= Beginning of Section =

-- pv_equiv track=rewrite | github.com/DyogoBendo/exercicios-maratona-programacao | eduarda/fase0/bfs.py | press_key
-- ===== SOURCE A (Python) =====
-- def press_key(state, key):
--     new_state = state.copy()
--     new_state[key-1] = 1 - new_state[key-1]  # Inverte o estado da tecla pressionada
--
--     # Verifica as teclas adjacentes e inverte o estado delas se necessário
--     adjacent_keys = {
--         1: [2, 5],
--         2: [1, 3, 5, 6],
--         3: [2, 4, 6, 7],
--         4: [3, 7],
--         5: [1, 2, 6, 8],
--         6: [2, 3, 5, 7, 8, 9],
--         7: [3, 4, 6, 9],
--         8: [5, 6, 9, 10],
--         9: [6, 7, 8, 10],
--         10: [8, 9]
--     }
--
--     for adjacent_key in adjacent_keys[key]:
--         new_state[adjacent_key-1] = 1 - new_state[adjacent_key-1]
--
--     return new_state
-- ===== SOURCE B (Python) =====
-- def press_key(state, key):
--     adjacent_keys = {
--         1: [2, 5],
--         2: [1, 3, 5, 6],
--         3: [2, 4, 6, 7],
--         4: [3, 7],
--         5: [1, 2, 6, 8],
--         6: [2, 3, 5, 7, 8, 9],
--         7: [3, 4, 6, 9],
--         8: [5, 6, 9, 10],
--         9: [6, 7, 8, 10],
--         10: [8, 9]
--     }
--     toggles = sorted([key] + adjacent_keys[key])  # distinct 1-based positions, increasing
--     pairs = [(p, 1 - state[p - 1]) for p in toggles]  # (position, new value) for each toggle
--     out = []
--     t = 0
--     for i, x in enumerate(state, start=1):
--         if t < len(pairs) and pairs[t][0] == i:
--             out.append(pairs[t][1])
--             t += 1
--         else:
--             out.append(x)
--     return out
-- ===== Notes on version B (the rewrite author's own statement) =====
-- stated objective: alternative
-- what changed: A copies the whole list and scatter-mutates the pressed and adjacent positions in place by random access; B first computes the sorted (position, new value) pairs for the toggled keys and then builds a fresh output list in a single forward merge pass over the state with a pointer into the pair list (no in-place writes, no random-access writes).
import Mathlib
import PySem

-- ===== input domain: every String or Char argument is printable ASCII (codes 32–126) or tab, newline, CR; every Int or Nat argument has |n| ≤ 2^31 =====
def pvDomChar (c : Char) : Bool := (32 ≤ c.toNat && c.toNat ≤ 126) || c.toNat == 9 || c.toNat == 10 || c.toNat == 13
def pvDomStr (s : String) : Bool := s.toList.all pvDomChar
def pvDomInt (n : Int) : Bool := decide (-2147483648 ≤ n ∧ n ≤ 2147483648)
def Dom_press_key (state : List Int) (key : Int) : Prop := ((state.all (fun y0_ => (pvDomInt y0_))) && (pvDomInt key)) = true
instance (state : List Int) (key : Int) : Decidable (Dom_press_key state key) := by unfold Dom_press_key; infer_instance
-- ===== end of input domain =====

-- B replaces A's copy-then-scatter-mutation at random-access positions by precomputing the
-- sorted (position, new value) pairs and building a fresh output in one forward merge pass
-- with a pointer into the pair list; same O(n) cost.

-- ===== PORT A =====
-- the adjacency dict literal both Pythons contain
def pvAdj : PySem.Dict Int (List Int) :=
  PySem.Dict.ofList [(1,[2,5]),(2,[1,3,5,6]),(3,[2,4,6,7]),(4,[3,7]),(5,[1,2,6,8]),
                     (6,[2,3,5,7,8,9]),(7,[3,4,6,9]),(8,[5,6,9,10]),(9,[6,7,8,10]),(10,[8,9])]

-- new_state[i] = 1 - new_state[i]  (Python index assignment; total forms pySetD/pyGetD, exact under Pre_)
def pvFlip (ns : List Int) (i : Int) : List Int :=
  PySem.List.pySetD ns i (1 - PySem.List.pyGetD ns i 0)

def press_key (state : List Int) (key : Int) : List Int :=
  let ns := pvFlip state (key - 1)
  (pvAdj.getD key []).foldl (fun ns k => pvFlip ns (k - 1)) ns

-- ===== PORT B =====
-- pairs = [(p, 1 - state[p-1]) for p in toggles]  (pyGetD is the total form, exact under Pre_)
def pvPairs (state : List Int) (toggles : List Int) : List (Int × Int) :=
  toggles.map (fun p => (p, 1 - PySem.List.pyGetD state (p - 1) 0))

-- B's for-loop over enumerate(state, 1) with a pointer t into the pair list;
-- the pointer/list pair (pairs, t) is ported as the remaining suffix of pairs.
def mergeFlip : List (Int × Int) → Int → List Int → List Int
  | _, _, [] => []
  | [], i, x :: xs => x :: mergeFlip [] (i + 1) xs
  | (t, v) :: ps, i, x :: xs =>
      if t = i then v :: mergeFlip ps (i + 1) xs
      else x :: mergeFlip ((t, v) :: ps) (i + 1) xs

-- toggles = sorted([key] + adjacent_keys[key])
def press_key_alt (state : List Int) (key : Int) : List Int :=
  let toggles := PySem.List.sorted (key :: pvAdj.getD key []) (fun x => x) false
  mergeFlip (pvPairs state toggles) 1 state

-- ===== PRECONDITION & SPEC =====
-- largest 1-based position both Pythons read for each valid key (the key and its adjacents)
def pvNeed (key : Int) : Int :=
  if key = 1 then 5 else if key = 2 then 6 else if key = 3 then 7 else if key = 4 then 7
  else if key = 5 then 8 else if key = 6 then 9 else if key = 7 then 9 else 10

-- A (and B) raises unless key ∈ 1..10 and state reaches every toggled position.
def Pre_press_key (state : List Int) (key : Int) : Prop :=
  1 ≤ key ∧ key ≤ 10 ∧ pvNeed key ≤ (state.length : Int)
instance (state : List Int) (key : Int) : Decidable (Pre_press_key state key) := by
  unfold Pre_press_key; infer_instance

def pvWitness_press_key : List Int × Int := ([1, 0, 0, 1, 0, 0, 1, 0, 1, 0], 6)

def Spec_press_key (state : List Int) (key : Int) (out : List Int) : Prop := out = press_key_alt state key
instance (state : List Int) (key : Int) (out : List Int) : Decidable (Spec_press_key state key out) := by unfold Spec_press_key; infer_instance

-- ===== CLAIM (what is proved, stated in full; the proofs are below) =====
def Claim_equal_press_key : Prop := ∀ (state : List Int) (key : Int), Dom_press_key state key → Pre_press_key state key → Spec_press_key state key (press_key state key)

-- ===== LEMMAS AND PROOFS =====

-- the flip written with a Nat index (what pvFlip does on a nonnegative index)
def natFlip (ns : List Int) (j : Nat) : List Int := ns.set j (1 - ns.getD j 0)

lemma pvFlip_eq_natFlip (ns : List Int) (i : Int) (h0 : 0 ≤ i) :
    pvFlip ns i = natFlip ns i.toNat := by
  rw [pvFlip, natFlip, PySem.List.pySetD_of_nonneg ns _ h0,
      PySem.List.pyGetD_of_nonneg ns 0 h0]

lemma length_natFlip (ns : List Int) (j : Nat) : (natFlip ns j).length = ns.length := by
  simp [natFlip]

-- folding flips over distinct positions = one membership pass
lemma foldl_natFlip_eq_mapIdx (idxs : List Nat) (xs : List Int) (nd : idxs.Nodup) :
    idxs.foldl natFlip xs = xs.mapIdx (fun j x => if j ∈ idxs then 1 - x else x) := by
  induction idxs generalizing xs with
  | nil =>
    apply List.ext_getElem <;> simp
  | cons j rest ih =>
    have hj : j ∉ rest := (List.nodup_cons.mp nd).1
    rw [List.foldl_cons, ih _ (List.nodup_cons.mp nd).2]
    apply List.ext_getElem
    · simp [length_natFlip]
    · intro k hk1 hk2
      simp only [List.getElem_mapIdx] at *
      have hk : k < xs.length := by simpa [length_natFlip] using hk1
      have hget : (natFlip xs j)[k]'(by simpa [length_natFlip] using hk) =
          if j = k then 1 - xs[k] else xs[k] := by
        simp [natFlip, List.getElem_set, List.getD_eq_getElem?_getD]
        split_ifs with h
        · subst h; simp [List.getElem?_eq_getElem hk]
        · rfl
      by_cases hjk : j = k
      · subst hjk
        simp [hget, hj]
      · have : k ∈ j :: rest ↔ k ∈ rest := by simp [Ne.symm hjk]
        simp [hget, hjk, this]

-- positions shifted to 0-based Nat indices: (j+1) ∈ ks ↔ j ∈ ks.map (a ↦ (a-1).toNat)
lemma mem_shift (ks : List Int) (hpos : ∀ a ∈ ks, 1 ≤ a) (k : Nat) :
    ((k : Int) + 1) ∈ ks ↔ k ∈ ks.map (fun a => (a - 1).toNat) := by
  rw [List.mem_map]
  constructor
  · intro h
    exact ⟨(k : Int) + 1, h, by omega⟩
  · rintro ⟨a, ha, rfl⟩
    have h1 := hpos a ha
    have h2 : a = (((a - 1).toNat : Nat) : Int) + 1 := by omega
    rw [← h2]; exact ha

-- the merge pass against pairs with strictly increasing positions = one lookup pass
lemma mergeFlip_eq_mapIdx (xs : List Int) (ps : List (Int × Int)) (i : Int)
    (hpw : (ps.map Prod.fst).Pairwise (· < ·)) (hge : ∀ q ∈ ps, i ≤ q.1) :
    mergeFlip ps i xs = xs.mapIdx (fun j x => ((ps.lookup (i + (j : Int))).getD x)) := by
  induction xs generalizing ps i with
  | nil => cases ps <;> simp [mergeFlip]
  | cons x xs ih =>
    cases ps with
    | nil =>
      rw [show mergeFlip [] i (x :: xs) = x :: mergeFlip [] (i + 1) xs from rfl,
          ih [] (i + 1) (by simp) (by simp), List.mapIdx_cons]
      simp
    | cons q ps' =>
      obtain ⟨t, v⟩ := q
      have hti : i ≤ t := hge (t, v) (by simp)
      have hgt : ∀ u ∈ ps'.map Prod.fst, t < u := (List.pairwise_cons.mp (by simpa using hpw)).1
      by_cases h : t = i
      · have h1 : mergeFlip ((t, v) :: ps') i (x :: xs) = v :: mergeFlip ps' (i + 1) xs := by
          simp [mergeFlip, h]
        have hge' : ∀ q ∈ ps', i + 1 ≤ q.1 := by
          intro q hq
          have := hgt q.1 (List.mem_map_of_mem hq)
          omega
        rw [h1, ih ps' (i + 1) (List.pairwise_cons.mp (by simpa using hpw)).2 hge',
            List.mapIdx_cons]
        congr 1
        · rw [show i + ((0 : Nat) : Int) = i by simp, List.lookup,
              show (i == t) = true by simp [h], Option.getD_some]
        · have hf : (fun (j : Nat) (y : Int) => ((((t, v) :: ps').lookup (i + (((j + 1 : Nat)) : Int))).getD y))
              = (fun (j : Nat) (y : Int) => ((ps'.lookup ((i + 1) + (j : Int))).getD y)) := by
            funext j y
            have he : i + (((j + 1 : Nat)) : Int) = (i + 1) + (j : Int) := by push_cast; ring
            have hne : ((i + 1) + (j : Int) == t) = false := by
              have h0 : (0 : Int) ≤ (j : Int) := Int.natCast_nonneg j
              exact beq_eq_false_iff_ne.mpr (by omega)
            rw [he, List.lookup, hne]
          rw [hf]
      · have h1 : mergeFlip ((t, v) :: ps') i (x :: xs) = x :: mergeFlip ((t, v) :: ps') (i + 1) xs := by
          simp [mergeFlip, h]
        have ht : i < t := lt_of_le_of_ne hti (fun e => h e.symm)
        have hge' : ∀ q ∈ (t, v) :: ps', i + 1 ≤ q.1 := by
          intro q hq
          rcases List.mem_cons.mp hq with rfl | hq'
          · omega
          · have := hgt q.1 (List.mem_map_of_mem hq'); omega
        rw [h1, ih ((t, v) :: ps') (i + 1) hpw hge', List.mapIdx_cons]
        congr 1
        · have hlk : ((t, v) :: ps').lookup i = none := by
            rw [List.lookup, show (i == t) = false from beq_eq_false_iff_ne.mpr (by omega)]
            rw [List.lookup_eq_none_iff]
            intro p hp
            have := hgt p.1 (List.mem_map_of_mem hp)
            exact bne_iff_ne.mpr (by omega)
          simp [hlk]
        · have hf : (fun (j : Nat) (y : Int) => ((((t, v) :: ps').lookup (i + (((j + 1 : Nat)) : Int))).getD y))
              = (fun (j : Nat) (y : Int) => ((((t, v) :: ps').lookup ((i + 1) + (j : Int))).getD y)) := by
            funext j y
            have he : i + (((j + 1 : Nat)) : Int) = (i + 1) + (j : Int) := by push_cast; ring
            rw [he]
          rw [hf]

-- lookup in pairs built as (p, f p): pure membership
lemma lookup_pvPairs_form (ts : List Int) (f : Int → Int) (a : Int) :
    (ts.map (fun p => (p, f p))).lookup a = if a ∈ ts then some (f a) else none := by
  induction ts with
  | nil => simp
  | cons t ts' ih =>
    by_cases h : t = a
    · subst h
      simp [List.lookup_cons_self]
    · rw [List.map_cons, List.lookup, show (a == t) = false by simp [Ne.symm h], ih]
      simp [Ne.symm h]

-- the generic per-key equality (ks = key :: adjacents, all positive and distinct; ts its sort)
lemma key_case (state : List Int) (key : Int) (adj ts : List Int)
    (hget : pvAdj.getD key [] = adj)
    (hsort : PySem.List.sorted (key :: adj) (fun x => x) false = ts)
    (hpos : ∀ a ∈ key :: adj, 1 ≤ a) (nd : (key :: adj).Nodup)
    (hpw : ts.Pairwise (· < ·)) :
    press_key state key = press_key_alt state key := by
  have hposts : ∀ t ∈ ts, 1 ≤ t := by
    intro t htm
    exact hpos t (by rw [← hsort] at htm; exact (PySem.List.mem_sorted _ _ _ _).mp htm)
  -- A's copy-and-scatter = one membership pass
  have hA : press_key state key
      = state.mapIdx (fun j x => if j ∈ (key :: adj).map (fun a => (a - 1).toNat) then 1 - x else x) := by
    rw [press_key, hget]
    have hstep : adj.foldl (fun ns k => pvFlip ns (k - 1)) (pvFlip state (key - 1))
        = (adj.map (fun a => (a - 1).toNat)).foldl natFlip (natFlip state (key - 1).toNat) := by
      rw [pvFlip_eq_natFlip state (key - 1) (by have := hpos key (by simp); omega),
          List.foldl_map]
      exact PySem.List.foldl_congr_mem adj _ _ _
        (fun ns k hk => pvFlip_eq_natFlip ns (k - 1)
          (by have := hpos k (List.mem_cons_of_mem _ hk); omega))
    have ndm : ((key :: adj).map (fun a => (a - 1).toNat)).Nodup := by
      refine List.Nodup.map_on ?_ nd
      intro x hx y hy hxy
      have hx1 := hpos x hx; have hy1 := hpos y hy
      omega
    calc adj.foldl (fun ns k => pvFlip ns (k - 1)) (pvFlip state (key - 1))
        = ((key :: adj).map (fun a => (a - 1).toNat)).foldl natFlip state := by
          rw [hstep]; rfl
      _ = _ := foldl_natFlip_eq_mapIdx _ _ ndm
  -- B's merge pass = one lookup pass
  have hB : press_key_alt state key
      = state.mapIdx (fun j x => (((pvPairs state ts).lookup ((1 : Int) + (j : Int))).getD x)) := by
    rw [press_key_alt, hget, hsort]
    refine mergeFlip_eq_mapIdx state (pvPairs state ts) 1 ?_ ?_
    · rw [pvPairs, List.map_map,
          show (Prod.fst ∘ fun p => (p, 1 - PySem.List.pyGetD state (p - 1) 0)) = (fun p : Int => p) from rfl,
          List.map_id']
      exact hpw
    · intro q hq
      rw [pvPairs, List.mem_map] at hq
      obtain ⟨p, hp, rfl⟩ := hq
      exact hposts p hp
  rw [hA, hB]
  apply List.ext_getElem
  · simp
  · intro k hk1 hk2
    simp only [List.getElem_mapIdx]
    have hk : k < state.length := by simpa using hk1
    simp only [pvPairs]
    rw [lookup_pvPairs_form]
    have hiff : ((1 : Int) + (k : Int)) ∈ ts ↔ k ∈ (key :: adj).map (fun a => (a - 1).toNat) := by
      rw [← hsort, PySem.List.mem_sorted _ _ _ _, show (1 : Int) + (k : Int) = (k : Int) + 1 by ring]
      exact mem_shift (key :: adj) hpos k
    by_cases hm : k ∈ (key :: adj).map (fun a => (a - 1).toNat)
    · rw [if_pos hm, if_pos (hiff.mpr hm)]
      have he : (1 : Int) + (k : Int) - 1 = ((k : Nat) : Int) := by omega
      rw [Option.getD_some, he, PySem.List.pyGetD_natCast, List.getD_eq_getElem?_getD,
          List.getElem?_eq_getElem hk]
      rfl
    · rw [if_neg hm, if_neg (fun hc => hm (hiff.mp hc))]
      rfl

-- ===== VERDICT (by name: the statement is the Claim_ definition above) =====
theorem press_key_spec : Claim_equal_press_key := by
  intro state key _hdom hpre
  obtain ⟨h1, h2, -⟩ := hpre
  unfold Spec_press_key
  interval_cases key <;>
    exact key_case state _ _ _ rfl rfl (by decide) (by decide) (by decide)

= End of Section =

> [TASK ITEM]:
Count how many lines in the entries above hold the word "symm". Give that number by itself.

> [ANSWER AREA]:
4